Represents a data quality rule that applies a quality check function to column(s) or column expression(s). This class includes the following attributes:

  • check_func - The function used to perform the quality check.
  • name (optional) - A custom name for the check; autogenerated if not provided.
  • criticality (optional) - Defines the severity level of the check:
    • error: Critical issues.
    • warn: Potential issues.
  • column (optional) - A single column to which the check function is applied.
  • columns (optional) - A list of columns to which the check function is applied.
  • filter (optional) - A filter expression to apply the check only to rows meeting specific conditions.
  • check_func_args (optional) - Positional arguments for the check function (excluding column).
  • check_func_kwargs (optional) - Keyword arguments for the check function (excluding column).
  • user_metadata (optional) - User-defined key-value pairs added to metadata generated by the check.

columns

some checks require list of columns instead of column

get_check_condition

@abc.abstractmethod
def get_check_condition() -> Column

Compute the check condition for the rule.

Returns:

The Spark Column representing the check condition.

columns_as_string_expr

@ft.cached_property
def columns_as_string_expr() -> Column

Spark Column expression representing the column(s) as a string (not normalized).

Returns:

A Spark Column object representing the column(s) as a string (not normalized).

prepare_check_func_args_and_kwargs

def prepare_check_func_args_and_kwargs() -> tuple[list, dict]
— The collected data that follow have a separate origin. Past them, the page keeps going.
-- pv_equiv track=rewrite | github.com/henwenrou/TTA | DCON/scripts/failure_analysis/recommend_constraints.py | choose_single_module
-- ===== SOURCE A (Python) =====
-- from typing import Dict, List, Sequence
--
-- def choose_single_module(selected: List[Dict[str, object]]) -> str:
--     """Choose one module if implementation bandwidth is limited."""
--
--     triggers = [str(item["trigger"]) for item in selected]
--     if "absent_hallucination" in triggers or "fp_dominant" in triggers:
--         return "Presence-aware auxiliary head + class-presence gate"
--     if "fragmentation" in triggers or "topology_suspicious" in triggers:
--         return "Anatomy reliability regularization + topology/component reliability gate"
--     if "over_segmentation" in triggers:
--         return "Source-calibrated area prior + area-ratio reliability gate"
--     if "small_organ_failure" in triggers:
--         return "Small-organ reliability weighting + prototype-based enhancement"
--     if "fn_dominant" in triggers:
--         return "Prototype-guided foreground recovery"
--     return "Reliability-gated TTA loss"
-- ===== SOURCE B (Python) =====
-- PRIORITY = {
--     "absent_hallucination": 0,
--     "fp_dominant": 0,
--     "fragmentation": 1,
--     "topology_suspicious": 1,
--     "over_segmentation": 2,
--     "small_organ_failure": 3,
--     "fn_dominant": 4,
-- }
--
-- RECOMMENDATIONS = [
--     "Presence-aware auxiliary head + class-presence gate",
--     "Anatomy reliability regularization + topology/component reliability gate",
--     "Source-calibrated area prior + area-ratio reliability gate",
--     "Small-organ reliability weighting + prototype-based enhancement",
--     "Prototype-guided foreground recovery",
--     "Reliability-gated TTA loss",
-- ]
--
--
-- def choose_single_module(selected):
--     """Choose one module if implementation bandwidth is limited."""
--     best = 5
--     for item in selected:
--         rank = PRIORITY.get(str(item["trigger"]), 5)
--         if rank < best:
--             best = rank
--     return RECOMMENDATIONS[best]
-- ===== Notes on version B (the rewrite author's own statement) =====
-- stated objective: alternative
-- what changed: Replaces the if-chain of membership tests with a numeric reduction: each trigger is mapped through a priority dict to a rank, a single pass keeps the minimum rank, and the result indexes a table of recommendations (rank 5 = default).
import Mathlib
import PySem

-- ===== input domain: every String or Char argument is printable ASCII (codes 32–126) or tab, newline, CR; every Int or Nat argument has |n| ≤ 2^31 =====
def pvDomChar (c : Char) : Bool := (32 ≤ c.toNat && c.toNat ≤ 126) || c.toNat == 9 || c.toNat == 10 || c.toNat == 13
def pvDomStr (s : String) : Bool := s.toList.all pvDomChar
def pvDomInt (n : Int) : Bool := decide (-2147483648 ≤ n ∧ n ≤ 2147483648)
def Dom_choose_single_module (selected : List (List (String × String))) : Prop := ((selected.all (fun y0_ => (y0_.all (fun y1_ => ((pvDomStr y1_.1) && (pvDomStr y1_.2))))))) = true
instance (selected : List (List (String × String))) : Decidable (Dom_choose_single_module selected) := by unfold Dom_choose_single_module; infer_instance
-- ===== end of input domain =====

-- B replaces A's if-chain of membership tests by a min-rank reduction over a priority
-- dict plus a table lookup; equivalence of the return value is proved on Pre_ (key present).

-- shared lookup: str(item["trigger"]) — dict lookup, none = KeyError (both Pythons raise there)
def csmTrigOf (item : List (String × String)) : Option String :=
  (PySem.Dict.mk item).get? "trigger"

-- ===== PORT A =====
def choose_single_module (selected : List (List (String × String))) : String :=
  match selected.mapM csmTrigOf with
  | none => ""  -- KeyError in the list comprehension; excluded by Pre_
  | some triggers =>
    if triggers.contains "absent_hallucination" || triggers.contains "fp_dominant" then
      "Presence-aware auxiliary head + class-presence gate"
    else if triggers.contains "fragmentation" || triggers.contains "topology_suspicious" then
      "Anatomy reliability regularization + topology/component reliability gate"
    else if triggers.contains "over_segmentation" then
      "Source-calibrated area prior + area-ratio reliability gate"
    else if triggers.contains "small_organ_failure" then
      "Small-organ reliability weighting + prototype-based enhancement"
    else if triggers.contains "fn_dominant" then
      "Prototype-guided foreground recovery"
    else
      "Reliability-gated TTA loss"

-- ===== PORT B =====
-- the PRIORITY dict of Source B
def csmPriority : PySem.Dict String Nat :=
  PySem.Dict.mk
    [ ("absent_hallucination", 0), ("fp_dominant", 0),
      ("fragmentation", 1), ("topology_suspicious", 1),
      ("over_segmentation", 2), ("small_organ_failure", 3), ("fn_dominant", 4) ]

-- the RECOMMENDATIONS table of Source B (index 5 = default)
def csmRecs : List String :=
  [ "Presence-aware auxiliary head + class-presence gate",
    "Anatomy reliability regularization + topology/component reliability gate",
    "Source-calibrated area prior + area-ratio reliability gate",
    "Small-organ reliability weighting + prototype-based enhancement",
    "Prototype-guided foreground recovery",
    "Reliability-gated TTA loss" ]

-- the for-loop of Source B: keep the minimum rank; none = KeyError mid-loop
def csmLoop : List (List (String × String)) → Nat → Option Nat
  | [], best => some best
  | item :: rest, best =>
    match csmTrigOf item with
    | none => none
    | some t =>
      let rank := csmPriority.getD t 5
      csmLoop rest (if rank < best then rank else best)

def choose_single_module_alt (selected : List (List (String × String))) : String :=
  match csmLoop selected 5 with
  | none => ""  -- KeyError; excluded by Pre_
  | some best => csmRecs.getD best ""

-- ===== PRECONDITION & SPEC =====
-- Pre_: every item has the key "trigger"; otherwise both Pythons raise KeyError.
def Pre_choose_single_module (selected : List (List (String × String))) : Prop :=
  (selected.all (fun item => item.any (fun kv => kv.1 == "trigger"))) = true
instance (selected : List (List (String × String))) : Decidable (Pre_choose_single_module selected) := by
  unfold Pre_choose_single_module; infer_instance

def pvWitness_choose_single_module : (List (List (String × String))) :=
  [[("trigger", "fn_dominant")], [("trigger", "over_segmentation"), ("note", "x")]]

def Spec_choose_single_module (selected : List (List (String × String))) (out : String) : Prop := out = choose_single_module_alt selected
instance (selected : List (List (String × String))) (out : String) : Decidable (Spec_choose_single_module selected out) := by unfold Spec_choose_single_module; infer_instance

-- ===== CLAIM (what is proved, stated in full; the proofs are below) =====
def Claim_equal_choose_single_module : Prop := ∀ (selected : List (List (String × String))), Dom_choose_single_module selected → Pre_choose_single_module selected → Spec_choose_single_module selected (choose_single_module selected)

-- ===== LEMMAS AND PROOFS =====

-- the rank of a single trigger, as an if-chain
def csmRank (t : String) : Nat := csmPriority.getD t 5

theorem csmRank_eq (t : String) :
    csmRank t =
      if "absent_hallucination" = t then 0
      else if "fp_dominant" = t then 0
      else if "fragmentation" = t then 1
      else if "topology_suspicious" = t then 1
      else if "over_segmentation" = t then 2
      else if "small_organ_failure" = t then 3
      else if "fn_dominant" = t then 4
      else 5 := by
  simp only [csmRank, csmPriority, PySem.Dict.getD_eq_get?_getD, PySem.Dict.get?_mk_cons,
             beq_iff_eq]
  split_ifs <;> simp [PySem.Dict.get?]

-- the loop equals: map to triggers, then fold the min rank
theorem csmLoop_eq (sel : List (List (String × String))) (best : Nat) :
    csmLoop sel best =
      (sel.mapM csmTrigOf).map
        (fun ts => ts.foldl (fun b t => if csmRank t < b then csmRank t else b) best) := by
  induction sel generalizing best with
  | nil => rfl
  | cons item rest ih =>
    simp only [csmLoop, List.mapM_cons]
    cases csmTrigOf item with
    | none => rfl
    | some t =>
      simp only [ih, csmRank]
      cases rest.mapM csmTrigOf <;> simp [List.foldl]

-- characterization of the min-rank fold
theorem csmFold_le (ts : List String) (best k : Nat) :
    (ts.foldl (fun b t => if csmRank t < b then csmRank t else b) best ≤ k) ↔
      (best ≤ k ∨ ∃ t ∈ ts, csmRank t ≤ k) := by
  induction ts generalizing best with
  | nil => simp
  | cons t rest ih =>
    simp only [List.foldl_cons, ih, List.mem_cons]
    constructor
    · rintro (h | ⟨u, hu, hk⟩)
      · split_ifs at h with hlt
        · exact Or.inr ⟨t, Or.inl rfl, h⟩
        · exact Or.inl h
      · exact Or.inr ⟨u, Or.inr hu, hk⟩
    · rintro (h | ⟨u, hu, hk⟩)
      · split_ifs with hlt
        · exact Or.inl (le_trans (le_of_lt hlt) h)
        · exact Or.inl h
      · rcases hu with rfl | hu
        · left; split_ifs with hlt
          · exact hk
          · exact le_trans (not_lt.mp hlt) hk
        · exact Or.inr ⟨u, hu, hk⟩

theorem csmFold_le_five (ts : List String) :
    ts.foldl (fun b t => if csmRank t < b then csmRank t else b) 5 ≤ 5 :=
  (csmFold_le ts 5 5).mpr (Or.inl le_rfl)

-- which contains-facts a rank bound is equivalent to
theorem csmExists_rank_le (triggers : List String) (k : Nat) (hk : k < 5) :
    (∃ t ∈ triggers, csmRank t ≤ k) ↔
      ((triggers.contains "absent_hallucination" = true ∨ triggers.contains "fp_dominant" = true)
       ∨ (1 ≤ k ∧ (triggers.contains "fragmentation" = true ∨ triggers.contains "topology_suspicious" = true))
       ∨ (2 ≤ k ∧ triggers.contains "over_segmentation" = true)
       ∨ (3 ≤ k ∧ triggers.contains "small_organ_failure" = true)
       ∨ (4 ≤ k ∧ triggers.contains "fn_dominant" = true)) := by
  simp only [List.contains_iff_mem]
  constructor
  · rintro ⟨t, ht, hle⟩
    rw [csmRank_eq] at hle
    split_ifs at hle with h1 h2 h3 h4 h5 h6 h7 <;>
      [exact Or.inl (Or.inl (h1 ▸ ht));
       exact Or.inl (Or.inr (h2 ▸ ht));
       exact Or.inr (Or.inl ⟨hle, Or.inl (h3 ▸ ht)⟩);
       exact Or.inr (Or.inl ⟨hle, Or.inr (h4 ▸ ht)⟩);
       exact Or.inr (Or.inr (Or.inl ⟨hle, h5 ▸ ht⟩));
       exact Or.inr (Or.inr (Or.inr (Or.inl ⟨hle, h6 ▸ ht⟩)));
       exact Or.inr (Or.inr (Or.inr (Or.inr ⟨hle, h7 ▸ ht⟩)));
       omega]
  · rintro ((ht | ht) | ⟨hk1, ht | ht⟩ | ⟨hk2, ht⟩ | ⟨hk3, ht⟩ | ⟨hk4, ht⟩)
    · exact ⟨_, ht, by rw [csmRank_eq]; simp⟩
    · exact ⟨_, ht, by rw [csmRank_eq]; simp⟩
    · exact ⟨_, ht, by rw [csmRank_eq]; simp [hk1]⟩
    · exact ⟨_, ht, by rw [csmRank_eq]; simp [hk1]⟩
    · exact ⟨_, ht, by rw [csmRank_eq]; simp [hk2]⟩
    · exact ⟨_, ht, by rw [csmRank_eq]; simp [hk3]⟩
    · exact ⟨_, ht, by rw [csmRank_eq]; simp [hk4]⟩

-- ===== VERDICT (by name: the statement is the Claim_ definition above) =====
theorem choose_single_module_spec : Claim_equal_choose_single_module := by
  intro selected hdom hpre
  clear hdom hpre
  unfold Spec_choose_single_module choose_single_module choose_single_module_alt
  rw [csmLoop_eq]
  cases h : selected.mapM csmTrigOf with
  | none => rfl
  | some triggers =>
    simp only [Option.map_some]
    clear h
    have h5 := csmFold_le_five triggers
    have e0 := (csmFold_le triggers 5 0).trans
      ((or_iff_right (by omega)).trans (csmExists_rank_le triggers 0 (by omega)))
    have e1 := (csmFold_le triggers 5 1).trans
      ((or_iff_right (by omega)).trans (csmExists_rank_le triggers 1 (by omega)))
    have e2 := (csmFold_le triggers 5 2).trans
      ((or_iff_right (by omega)).trans (csmExists_rank_le triggers 2 (by omega)))
    have e3 := (csmFold_le triggers 5 3).trans
      ((or_iff_right (by omega)).trans (csmExists_rank_le triggers 3 (by omega)))
    have e4 := (csmFold_le triggers 5 4).trans
      ((or_iff_right (by omega)).trans (csmExists_rank_le triggers 4 (by omega)))
    norm_num at e0 e1 e2 e3 e4
    generalize hmm : triggers.foldl (fun b t => if csmRank t < b then csmRank t else b) 5 = m
      at h5 e0 e1 e2 e3 e4 ⊢
    interval_cases m
    · rcases e0.mp rfl with hA | hB
      · simp [hA, csmRecs]
      · simp [hB, csmRecs]
    · have nA : "absent_hallucination" ∉ triggers := fun hh => absurd (e0.mpr (Or.inl hh)) (by decide)
      have nB : "fp_dominant" ∉ triggers := fun hh => absurd (e0.mpr (Or.inr hh)) (by decide)
      rcases (e1.mp le_rfl).resolve_left (fun h => h.elim nA nB) with hF | hT
      · simp [nA, nB, hF, csmRecs]
      · simp [nA, nB, hT, csmRecs]
    · have nA : "absent_hallucination" ∉ triggers := fun hh => absurd (e0.mpr (Or.inl hh)) (by decide)
      have nB : "fp_dominant" ∉ triggers := fun hh => absurd (e0.mpr (Or.inr hh)) (by decide)
      have nF : "fragmentation" ∉ triggers := fun hh => absurd (e1.mpr (Or.inr (Or.inl hh))) (by decide)
      have nT : "topology_suspicious" ∉ triggers := fun hh => absurd (e1.mpr (Or.inr (Or.inr hh))) (by decide)
      have hO := ((e2.mp le_rfl).resolve_left (fun h => h.elim nA nB)).resolve_left
        (fun h => h.elim nF nT)
      simp [nA, nB, nF, nT, hO, csmRecs]
    · have nA : "absent_hallucination" ∉ triggers := fun hh => absurd (e0.mpr (Or.inl hh)) (by decide)
      have nB : "fp_dominant" ∉ triggers := fun hh => absurd (e0.mpr (Or.inr hh)) (by decide)
      have nF : "fragmentation" ∉ triggers := fun hh => absurd (e1.mpr (Or.inr (Or.inl hh))) (by decide)
      have nT : "topology_suspicious" ∉ triggers := fun hh => absurd (e1.mpr (Or.inr (Or.inr hh))) (by decide)
      have nO : "over_segmentation" ∉ triggers := fun hh => absurd (e2.mpr (Or.inr (Or.inr hh))) (by decide)
      have hS := (((e3.mp le_rfl).resolve_left (fun h => h.elim nA nB)).resolve_left
        (fun h => h.elim nF nT)).resolve_left nO
      simp [nA, nB, nF, nT, nO, hS, csmRecs]
    · have nA : "absent_hallucination" ∉ triggers := fun hh => absurd (e0.mpr (Or.inl hh)) (by decide)
      have nB : "fp_dominant" ∉ triggers := fun hh => absurd (e0.mpr (Or.inr hh)) (by decide)
      have nF : "fragmentation" ∉ triggers := fun hh => absurd (e1.mpr (Or.inr (Or.inl hh))) (by decide)
      have nT : "topology_suspicious" ∉ triggers := fun hh => absurd (e1.mpr (Or.inr (Or.inr hh))) (by decide)
      have nO : "over_segmentation" ∉ triggers := fun hh => absurd (e2.mpr (Or.inr (Or.inr hh))) (by decide)
      have nS : "small_organ_failure" ∉ triggers := fun hh => absurd (e3.mpr (Or.inr (Or.inr (Or.inr hh)))) (by decide)
      have hN := ((((e4.mp le_rfl).resolve_left (fun h => h.elim nA nB)).resolve_left
        (fun h => h.elim nF nT)).resolve_left nO).resolve_left nS
      simp [nA, nB, nF, nT, nO, nS, hN, csmRecs]
    · have nA : "absent_hallucination" ∉ triggers := fun hh => absurd (e0.mpr (Or.inl hh)) (by decide)
      have nB : "fp_dominant" ∉ triggers := fun hh => absurd (e0.mpr (Or.inr hh)) (by decide)
      have nF : "fragmentation" ∉ triggers := fun hh => absurd (e1.mpr (Or.inr (Or.inl hh))) (by decide)
      have nT : "topology_suspicious" ∉ triggers := fun hh => absurd (e1.mpr (Or.inr (Or.inr hh))) (by decide)
      have nO : "over_segmentation" ∉ triggers := fun hh => absurd (e2.mpr (Or.inr (Or.inr hh))) (by decide)
      have nS : "small_organ_failure" ∉ triggers := fun hh => absurd (e3.mpr (Or.inr (Or.inr (Or.inr hh)))) (by decide)
      have nN : "fn_dominant" ∉ triggers := fun hh => absurd (e4.mpr (Or.inr (Or.inr (Or.inr (Or.inr hh))))) (by decide)
      simp [nA, nB, nF, nT, nO, nS, nN, csmRecs]
-- pv_equiv track=rewrite | github.com/baltazarortiz/autosec-iap-2018 | control_dashboard.py | mph_checksum
-- ===== SOURCE A (Python) =====
-- def mph_checksum(s, count):
--     sum = 0
--     for c in s:
--         sum += int(c, 16)
--
--     sum += count
--
--     if (sum % 16) <= 10:
--         return hex(10-(sum%16))[-1]
--     elif (sum % 16) == 11:
--         return 'f'
--     elif (sum % 16) == 12:
--         return 'e'
--     elif (sum % 16) == 13:
--         return 'd'
--     elif (sum % 16) == 14:
--         return 'c'
--     elif (sum % 16) == 15:
--         return 'b'
--     elif (sum % 16) == 0:
--         return 'a'
-- ===== SOURCE B (Python) =====
-- def mph_checksum(s, count):
--     # histogram of characters: int(c, 16) is evaluated once per DISTINCT character
--     freq = {}
--     for c in s:
--         freq[c] = freq.get(c, 0) + 1
--     total = count
--     for c, k in freq.items():
--         total += int(c, 16) * k
--     # the checksum digit is the unique hex digit d with (total + d) % 16 == 10
--     for d in '0123456789abcdef':
--         if (total + int(d, 16)) % 16 == 10:
--             return d
-- ===== Notes on version B (the rewrite author's own statement) =====
-- stated objective: alternative
-- what changed: B builds a character histogram and forms the total as a weighted sum over distinct characters (int(c,16) runs once per distinct char, not per char), then finds the checksum digit by searching the 16 hex digits for the unique d with (total+d) % 16 == 10, instead of A's per-character summing loop followed by a 7-way if/elif ladder with hex() string slicing.
import Mathlib
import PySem

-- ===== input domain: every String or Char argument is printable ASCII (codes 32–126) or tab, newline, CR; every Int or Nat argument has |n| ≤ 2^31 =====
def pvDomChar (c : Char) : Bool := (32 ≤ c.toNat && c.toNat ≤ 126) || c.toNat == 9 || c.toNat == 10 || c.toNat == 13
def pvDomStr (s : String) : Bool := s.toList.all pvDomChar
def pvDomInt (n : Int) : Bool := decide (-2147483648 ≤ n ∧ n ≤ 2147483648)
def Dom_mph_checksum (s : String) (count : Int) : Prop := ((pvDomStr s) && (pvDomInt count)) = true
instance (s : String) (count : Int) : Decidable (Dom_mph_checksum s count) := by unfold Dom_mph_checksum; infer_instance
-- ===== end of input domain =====

-- B builds a character histogram (weighted sum over distinct chars) and finds the checksum
-- digit by searching the 16 hex digits for the one making total ≡ 10 (mod 16); objective: alternative (same O(n) cost).

-- ===== PORT A =====

-- int(c, 16) for a single character c: exact (ValueError = none)
def hexVal? (c : Char) : Option Int :=
  if 48 ≤ c.toNat ∧ c.toNat ≤ 57 then some ((c.toNat : Int) - 48)
  else if 97 ≤ c.toNat ∧ c.toNat ≤ 102 then some ((c.toNat : Int) - 87)
  else if 65 ≤ c.toNat ∧ c.toNat ≤ 70 then some ((c.toNat : Int) - 55)
  else none

def hexDigitChar (n : Nat) : Char := "0123456789abcdef".toList.getD n '0'

-- the hex-digit part of hex(n) for 0 ≤ n (most significant first; fuel n+1 suffices)
def hexDigitsAux : Nat → Nat → List Char
  | 0, _ => []
  | fuel + 1, n =>
    if n < 16 then [hexDigitChar n]
    else hexDigitsAux fuel (n / 16) ++ [hexDigitChar (n % 16)]

def hexDigits (n : Nat) : List Char := hexDigitsAux (n + 1) n

-- hex(n)[-1] for 0 ≤ n (A only calls it with 0 ≤ n ≤ 10); none of pyGet? unreachable ([-1] of nonempty)
def pyHexLast (n : Int) : String :=
  match PySem.List.pyGet? ('0' :: 'x' :: hexDigits n.toNat) (-1) with
  | some c => String.mk [c]
  | none => ""

def mph_checksum (s : String) (count : Int) : String :=
  match s.toList.foldl
      (fun acc c => match acc, hexVal? c with
        | some a, some v => some (a + v)
        | _, _ => none) (some 0) with
  | none => ""  -- unreachable under Pre_ (int(c,16) raised ValueError)
  | some sm0 =>
    let sm := sm0 + count
    if PySem.Int.mod sm 16 ≤ 10 then pyHexLast (10 - PySem.Int.mod sm 16)
    else if PySem.Int.mod sm 16 = 11 then "f"
    else if PySem.Int.mod sm 16 = 12 then "e"
    else if PySem.Int.mod sm 16 = 13 then "d"
    else if PySem.Int.mod sm 16 = 14 then "c"
    else if PySem.Int.mod sm 16 = 15 then "b"
    else if PySem.Int.mod sm 16 = 0 then "a"
    else ""  -- Python falls through returning None; unreachable (0 ≤ sm%16 < 16)

-- ===== PORT B =====

-- the final search loop: first hex digit d with (total + int(d,16)) % 16 == 10;
-- "" = Python's fall-through None (unreachable: some digit always matches)
def searchDigit : List Char → Int → String
  | [], _ => ""
  | d :: rest, total =>
    if PySem.Int.mod (total + (hexVal? d).getD 0) 16 = 10 then String.mk [d]
    else searchDigit rest total

def mph_checksum_alt (s : String) (count : Int) : String :=
  -- freq[c] = freq.get(c, 0) + 1
  let freq := s.toList.foldl (fun d c => d.insert c (d.getD c 0 + 1))
    (PySem.Dict.empty : PySem.Dict Char Int)
  -- total += int(c,16) * k   ((hexVal? _).getD 0 is exact on hex chars; Pre_ admits only those)
  let total := freq.items.foldl (fun t p => t + (hexVal? p.1).getD 0 * p.2) count
  searchDigit "0123456789abcdef".toList total

-- ===== PRECONDITION & SPEC =====
-- Pre_ excludes strings containing a non-hex-digit character: A raises ValueError at int(c,16) there.
def Pre_mph_checksum (s : String) (count : Int) : Prop :=
  s.toList.all (fun c => decide ((48 ≤ c.toNat ∧ c.toNat ≤ 57) ∨ (97 ≤ c.toNat ∧ c.toNat ≤ 102) ∨
    (65 ≤ c.toNat ∧ c.toNat ≤ 70))) = true
instance (s : String) (count : Int) : Decidable (Pre_mph_checksum s count) := by
  unfold Pre_mph_checksum; infer_instance

def pvWitness_mph_checksum : String × Int := ("1aF", 3)

def Spec_mph_checksum (s : String) (count : Int) (out : String) : Prop := out = mph_checksum_alt s count
instance (s : String) (count : Int) (out : String) : Decidable (Spec_mph_checksum s count out) := by unfold Spec_mph_checksum; infer_instance

-- ===== CLAIM (what is proved, stated in full; the proofs are below) =====
def Claim_equal_mph_checksum : Prop := ∀ (s : String) (count : Int), Dom_mph_checksum s count → Pre_mph_checksum s count → Spec_mph_checksum s count (mph_checksum s count)

-- ===== LEMMAS AND PROOFS =====

def isHexChar (c : Char) : Prop :=
  (48 ≤ c.toNat ∧ c.toNat ≤ 57) ∨ (97 ≤ c.toNat ∧ c.toNat ≤ 102) ∨ (65 ≤ c.toNat ∧ c.toNat ≤ 70)

-- on a hex-digit character int(c,16) returns a value
lemma hexVal?_eq (c : Char) (h : isHexChar c) : hexVal? c = some ((hexVal? c).getD 0) := by
  unfold isHexChar at h
  simp only [hexVal?]
  obtain ⟨h1, h2⟩ | ⟨h1, h2⟩ | ⟨h1, h2⟩ := h
  · rw [if_pos ⟨h1, h2⟩]; rfl
  · rw [if_neg (by omega), if_pos ⟨h1, h2⟩]; rfl
  · rw [if_neg (by omega), if_neg (by omega), if_pos ⟨h1, h2⟩]; rfl

-- A's accumulating Option fold equals some (a + sum of digit values) on hex-digit strings
lemma fold_eq_sum (l : List Char) (h : ∀ c ∈ l, isHexChar c) (a : Int) :
    l.foldl (fun acc c => match acc, hexVal? c with
        | some x, some v => some (x + v)
        | _, _ => none) (some a) = some (a + (l.map (fun c => (hexVal? c).getD 0)).sum) := by
  induction l generalizing a with
  | nil => simp
  | cons c t ih =>
    simp only [List.foldl_cons, List.map_cons, List.sum_cons]
    rw [hexVal?_eq c (h c (by simp))]
    rw [ih (fun x hx => h x (by simp [hx])) (a + (hexVal? c).getD 0)]
    simp only [Option.getD_some]
    congr 1
    ring

-- the weighted sum over the distinct characters equals the plain per-character sum
lemma dedup_weighted_sum (l : List Char) (f : Char → Int) :
    ((PySem.Set.ofList l).map (fun k => f k * (l.count k : Int))).sum = (l.map f).sum := by
  rw [← List.sum_toFinset _ (PySem.Set.nodup_ofList l)]
  have hfs : (PySem.Set.ofList l).toFinset = l.toFinset := by
    ext x; simp [PySem.Set.mem_ofList]
  rw [hfs, Finset.sum_list_map_count]
  refine Finset.sum_congr rfl fun x _ => ?_
  rw [nsmul_eq_mul, mul_comm]

-- searchDigit only depends on total modulo 16
lemma searchDigit_mod (l : List Char) (t₁ t₂ : Int) (h : t₁ % 16 = t₂ % 16) :
    searchDigit l t₁ = searchDigit l t₂ := by
  induction l with
  | nil => rfl
  | cons d rest ih =>
    simp only [searchDigit,
      PySem.Int.mod_eq_emod_of_pos (b := (16 : Int)) (by norm_num)]
    have : (t₁ + (hexVal? d).getD 0) % 16 = (t₂ + (hexVal? d).getD 0) % 16 := by omega
    rw [this, ih]

-- A's branch ladder on t%16 equals B's search over the 16 candidate digits
lemma ladder_eq_search (t : Int) :
    (if PySem.Int.mod t 16 ≤ 10 then pyHexLast (10 - PySem.Int.mod t 16)
     else if PySem.Int.mod t 16 = 11 then "f"
     else if PySem.Int.mod t 16 = 12 then "e"
     else if PySem.Int.mod t 16 = 13 then "d"
     else if PySem.Int.mod t 16 = 14 then "c"
     else if PySem.Int.mod t 16 = 15 then "b"
     else if PySem.Int.mod t 16 = 0 then "a"
     else "") = searchDigit "0123456789abcdef".toList t := by
  rw [searchDigit_mod _ t (t % 16) (by omega),
      PySem.Int.mod_eq_emod_of_pos (a := t) (by norm_num)]
  have h0 : 0 ≤ t % 16 := Int.emod_nonneg t (by norm_num)
  have h1 : t % 16 < 16 := Int.emod_lt_of_pos t (by norm_num)
  generalize t % 16 = r at h0 h1 ⊢
  interval_cases r <;> decide

-- ===== VERDICT (by name: the statement is the Claim_ definition above) =====
theorem mph_checksum_spec : Claim_equal_mph_checksum := by
  intro s count _ hpre
  have hpre' : ∀ c ∈ s.toList, isHexChar c := by
    simpa [Pre_mph_checksum, List.all_eq_true, isHexChar] using hpre
  unfold Spec_mph_checksum mph_checksum mph_checksum_alt
  rw [fold_eq_sum s.toList hpre' 0]
  simp only [zero_add]
  rw [PySem.Dict.foldl_insert_getD_add_one_eq_counter, PySem.Dict.items_counter,
      PySem.List.foldl_add]
  rw [List.map_map]
  have : ((PySem.Set.ofList s.toList).map
      ((fun p : Char × Int => (hexVal? p.1).getD 0 * p.2) ∘ fun k => (k, (s.toList.count k : Int)))).sum
      = (s.toList.map (fun c => (hexVal? c).getD 0)).sum := by
    exact dedup_weighted_sum s.toList _
  rw [this]
  rw [show (s.toList.map (fun c => (hexVal? c).getD 0)).sum + count
        = count + (s.toList.map (fun c => (hexVal? c).getD 0)).sum from by ring]
  exact ladder_eq_search _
Prepares positional arguments and keyword arguments for the check function. Includes only arguments supported by the check function and skips empty values.

to_dict

def to_dict() -> dict

Converts a DQRule instance into a structured dictionary.

DQRowRule Objects

@dataclass(frozen=True)
class DQRowRule(DQRule)

Represents a row-level data quality rule that applies a quality check function to a column or column expression. Works with check functions that take a single column or no column as input.

get_check_condition

def get_check_condition() -> Column

Compute the check condition for this rule.

Returns:

The Spark Column representing the check condition.

DQDatasetRule Objects

@dataclass(frozen=True)
class DQDatasetRule(DQRule)

Represents a dataset-level data quality rule that applies a quality check function to a column or column expression or list of columns depending on the check function. Either column or columns can be provided but not both. The rules are applied to the entire dataset or group of rows rather than individual rows. Failed checks are appended to the result columns in the same way as row-level rules.

get_check_condition

def get_check_condition() -> Column

Compute the check condition for this rule.

Returns:

The Spark Column representing the check condition.

DQForEachColRule Objects

@dataclass(frozen=True)
class DQForEachColRule(DQRuleTypeMixin)

Represents a data quality rule that applies to a quality check function repeatedly on each specified column of the provided list of columns. This class includes the following attributes:

  • columns - A list of column names or expressions to which the check function should be applied.
  • check_func - The function used to perform the quality check.
  • name (optional) - A custom name for the check; autogenerated if not provided.
  • criticality - The severity level of the check:
    • warn for potential issues.
    • error for critical issues.
  • filter (optional) - A filter expression to apply the check only to rows meeting specific conditions.
  • check_func_args (optional) - Positional arguments for the check function (excluding column names).
  • check_func_kwargs (optional) - Keyword arguments for the check function (excluding column names).
  • user_metadata (optional) - User-defined key-value pairs added to metadata generated by the check.

get_rules

def get_rules() -> list[DQRule]

Build a list of rules for a set of columns.

Returns:

list of dq rules